Treatment of Presumptive Rejection After Orthotopic Pig-to-Baboon Cardiac Xenotransplantation

Abstract

Background: Significant progress has been made in the long-term survival of non-human primates after orthotopic gene-edited pig cardiac xenotransplantation. However, to our knowledge, there are no reports of the successful reversal of an acute rejection episode in such an experiment. We present evidence suggesting that rejection can be reversed with corticosteroids and complement inhibition.

Methods: Orthotopic transplantation of a pig heart (with 69 gene-edits) was carried out in a baboon. The immunosuppressive regimen was based on CD40/CD154 T cell co-stimulation pathway blockade and rapamycin. Cardiac function remained excellent until Day 162, when there were increases in heart rate, ventricular septal wall thickness, left ventricular end-diastolic pressures (LVEDP), and troponin level, which were associated with a low serum level of rapamycin (<4 ng/mL). Anti-rejection treatment was begun with an increase in rapamycin dosage, steroid bolus therapy, two doses of a C1-esterase inhibitor, and an extra dose of the anti-CD154mAb.

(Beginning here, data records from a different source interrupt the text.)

lemma pvLoopA_mark (dx dy : Int) (b : List (List Int)) (hs : pvShape b) :
    ∀ (f : Nat) (r c : Int) (M : Int → Int → Bool),
      pvLoopA dx dy f r c (pvMark b M) =
        pvMark b (fun r' c' => M r' c' || pvRay dx dy f r c r' c') := by
  intro f
  induction f with
  | zero => intro r c M; simp [pvLoopA, pvRay]
  | succ f ih =>
    intro r c M
    by_cases hp : pvInR r c = true
    · rw [pvLoopA, if_pos hp]
      simp only []
      rw [pvGet_mark b M r c hs hp]
      by_cases hcase : pvGet b r c = 0 ∧ M r c = true
      · rw [if_pos hcase]
        have h2 : ((2:Int) == 0) = false := by decide
        rw [h2]
        simp only [Bool.false_eq_true, if_false]
        rw [ih]
        apply pvMark_congr
        intro r' c' hin hz
        rw [pvRay, hp]
        by_cases hq : r' = r ∧ c' = c
        · obtain ⟨e1, e2⟩ := hq; subst e1; subst e2
          simp [hcase.2]
        · have : ((r' == r && c' == c)) = false := by
            rcases not_and_or.mp hq with h | h <;> simp [h]
          simp [this]
      · rw [if_neg hcase]
        by_cases h0 : pvGet b r c = 0
        · have hb0 : (pvGet b r c == 0) = true := by simp [h0]
          rw [hb0]
          simp only [if_true]
          rw [pvSet_mark b M r c hs hp h0, ih]
          apply pvMark_congr
          intro r' c' hin hz
          rw [pvRay, hp]
          simp [Bool.or_assoc]
        · have hb0 : (pvGet b r c == 0) = false := by simp [h0]
          rw [hb0]
          simp only [Bool.false_eq_true, if_false]
          rw [ih]
          apply pvMark_congr
          intro r' c' hin hz
          rw [pvRay, hp]
          by_cases hq : (r' == r && c' == c) = true
          · exfalso
            have : r' = r ∧ c' = c := by simpa using hq
            obtain ⟨e1, e2⟩ := this; subst e1; subst e2
            exact h0 hz
          · simp [Bool.eq_false_iff.mpr hq]
    · rw [pvLoopA, if_neg hp]
      apply pvMark_congr
      intro r' c' hin hz
      rw [pvRay]
      simp [Bool.eq_false_iff.mpr hp]

def pvCells : List (Int × Int) :=
  (PySem.List.pyRange 0 5 1).flatMap (fun r => (PySem.List.pyRange 0 5 1).map (fun c => (r, c)))

def pvHitA (b : List (List Int)) (dx dy : Int) (r' c' : Int) : Bool :=
  pvCells.any (fun p => (pvGet b p.1 p.2 == 1) && pvRay dx dy 10 (p.1 + dx) (p.2 + dy) r' c')

def pvHitB (b : List (List Int)) (dx dy : Int) (r c : Int) : Bool :=
  (PySem.List.pyRange 1 5 1).any (fun k => pvSeeded b (r - k * dx) (c - k * dy))

lemma foldl_double {α : Type} (g : (Int × Int) → α → α) (rows cols : List Int) :
    ∀ (init : α),
      rows.foldl (fun nb r => cols.foldl (fun nb c => g (r, c) nb) nb) init
      = (rows.flatMap (fun r => cols.map (fun c => (r, c)))).foldl (fun nb p => g p nb) init := by
  induction rows with
  | nil => intro init; rfl
  | cons r rest ih =>
    intro init
    simp only [List.foldl_cons, List.flatMap_cons, List.foldl_append, List.foldl_map]
    rw [ih]

lemma foldA (dx dy : Int) (b : List (List Int)) (hs : pvShape b) :
    ∀ (cells : List (Int × Int)) (M : Int → Int → Bool),
      cells.foldl (fun nb p => if pvGet b p.1 p.2 == 1 then
          pvLoopA dx dy 10 (p.1 + dx) (p.2 + dy) nb else nb) (pvMark b M)
      = pvMark b (fun r' c' => M r' c' ||
          cells.any (fun p => (pvGet b p.1 p.2 == 1) && pvRay dx dy 10 (p.1 + dx) (p.2 + dy) r' c')) := by
  intro cells
  induction cells with
  | nil => intro M; simp
  | cons p rest ih =>
    intro M
    simp only [List.foldl_cons]
    by_cases hseed : (pvGet b p.1 p.2 == 1) = true
    · rw [if_pos hseed, pvLoopA_mark dx dy b hs, ih]
      apply congrArg
      funext r' c'
      simp [hseed, Bool.or_assoc]
    · rw [if_neg (by simp [Bool.eq_false_iff.mpr hseed]), ih]
      apply congrArg
      funext r' c'
      simp [Bool.eq_false_iff.mpr hseed]
-- B replaces A's element-by-element loop with five pieces of state by a run-based
-- decomposition: group the (signal, energy) pairs into consecutive low/high runs first,
-- then fold the runs (objective: alternative decomposition, same O(n) cost).

-- ===== PORT A =====

-- One iteration of A's for-loop; state = (segments, current_segment, in_idle, lower_values, lower_energy)
def stepA (energy_values : List Int) (idle_threshold : Int) (count_threshold : Int)
    (st : List (List Int) × List Int × Bool × List Int × List Int) (p : Int × Int) :
    List (List Int) × List Int × Bool × List Int × List Int :=
  let (segments, current, in_idle, lvals, lener) := st
  let (ind_e, value) := p
  if value < idle_threshold then
    let lvals' := lvals ++ [value]
    let lener' := lener ++ [PySem.List.pyGetD energy_values ind_e 0]
    let in_idle' := if ¬ in_idle ∧ ((lvals'.length : Int) > count_threshold) then true else in_idle
    (segments, current, in_idle', lvals', lener')
  else
    let current1 := if ((lvals.length : Int) < count_threshold) then current ++ lener else current
    let (segments2, current2) :=
      if in_idle ∧ current1.length > 0 then (segments ++ [current1], ([] : List Int))
      else (segments, current1)
    (segments2, current2 ++ [PySem.List.pyGetD energy_values ind_e 0], false, ([] : List Int), ([] : List Int))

Results: There was a rapid correction of all hemodynamic parameters, and the troponin T level (which had risen to 139 ng/L) returned to pre-rejection levels. Ventricular septal thickness and LVEDP returned to pre-rejection levels after treatment. The baboon remains well with normal graft function. Baseline heart rate remains faster than before the rejection episode.

Conclusions: As we transition to the clinical application of gene-edited pig cardiac xenotransplantation, the ability to treat rejection is of vital importance. The optimal treatment for rejection remains uncertain but we suggest that systemic complement inhibition is important.

Keywords: cardiac xenotransplantation; genetically modified xenograft; pediatric; rejection.